There is much more in the paper about different patterns of misspecification. We also looked at the case where both the X-M and M-Y path is moderated, which behaves more like the case where M à Y is moderated. This suggests that any model with a moderated M à Y path might benefit from inclusion of the moderated direct effect, unless the research team has strong evidence (independent of the sample) to suggest that path is not moderated.

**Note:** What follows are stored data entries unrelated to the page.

-- pv_equiv track=rewrite | github.com/zuquan-song/leetcode | python/tiktok/miniCharactertransformation.py | mini_char_transfer
-- ===== SOURCE A (Python) =====
-- class UnionFind:
--     def __init__(self, n):
--         self.parent = [i for i in range(n)]
--
--     def find(self, i):
--         if i != self.parent[i]:
--             self.parent[i] = self.find(self.parent[i])
--         return self.parent[i]
--
--     def union(self, a, b):
--         ra, rb = self.find(a), self.find(b)
--         if ra != rb:
--             self.parent[ra] = self.parent[rb]
--
-- def mini_char_transfer(source, target):
--     def unions(ch, d, visited):
--         if ch not in d or ch in visited:
--             return
--         visited.add(ch)
--         uf.union(ord(ch), ord(d[ch]))
--         unions(d[ch], d, visited)
--
--     def hasLoop(ch, d, visited):
--         if ch in visited:
--             return True
--         if ch not in d:
--             return False
--         visited.add(ch)
--         return hasLoop(d[ch], d, visited)
--
--     d = {}
--     res = 0
--     for i, ch in enumerate(source):
--         if target[i] != ch and ch not in d:
--             d[ch] = target[i]
--             res += 1
--         elif ch in d and d[ch] != target[i]:
--             return -1
--     uf = UnionFind(128)
--     for key in d.keys():
--         unions(key, d, set())
--
--     key_set = set(d.keys())
--     groups = set()
--     for i in range(128):
--         if chr(i) in key_set:
--             groups.add(uf.find(i))
--     loop = 0
--     for i in groups:
--         if hasLoop(chr(i), d, set()):
--             loop += 1
--
--     return res + loop
-- ===== SOURCE B (Python) =====
-- def mini_char_transfer(source, target):
--     d = {}
--     res = 0
--     for i, ch in enumerate(source):
--         t = target[i]
--         if t != ch and ch not in d:
--             d[ch] = t
--             res += 1
--         elif ch in d and d[ch] != t:
--             return -1
--     n = len(d)
--
--     def cycle_of(ch):
--         # nodes of ch's cycle (starting at ch), or None if ch is not on a cycle
--         cur, seen = ch, []
--         for _ in range(n):
--             seen.append(cur)
--             cur = d.get(cur)
--             if cur is None:
--                 return None
--             if cur == ch:
--                 return seen
--         return None
--
--     loops = 0
--     for ch in d:
--         cyc = cycle_of(ch)
--         if cyc is not None and ch == min(cyc):
--             loops += 1
--     return res + loops
-- ===== Notes on version B (the rewrite author's own statement) =====
-- stated objective: simpler
-- what changed: Replaces the UnionFind class plus the unions/hasLoop recursions and per-group root scan by a direct per-key cycle walk: a key contributes 1 exactly when it lies on a cycle of the mapping and is that cycle's minimum character, which counts each cyclic component once without any union-find structure.
-- outside the precondition, e.g. on mini_char_transfer('aab', 'bc'): A returns -1, B returns -1
import Mathlib
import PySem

While we did not discuss this much in the paper, I want to explicitly say that I discourage the practice of fitting models and then omitting non-significant moderated paths. This biases the p-values of the other paths in the model. Especially if this process is not transparently reported it can misrepresent the models as confirmatory, which leads to many of the types of problems that underly the replication crisis. I have worked with teams before that don’t have clear ideas about which paths are moderated, and I typically recommend doing a kind of split half analysis if the sample size is large enough: split the data in half and with the first half fit a very general model (e.g., Model 59) and use defined criteria (e.g., effect size) to determine which paths will be moderated in the second half of the data. This avoids biasing p-values and other issues with inference. Alternatively, two studies could be run in sequence if one study’s sample size is not sufficiently large to warrant splitting the data.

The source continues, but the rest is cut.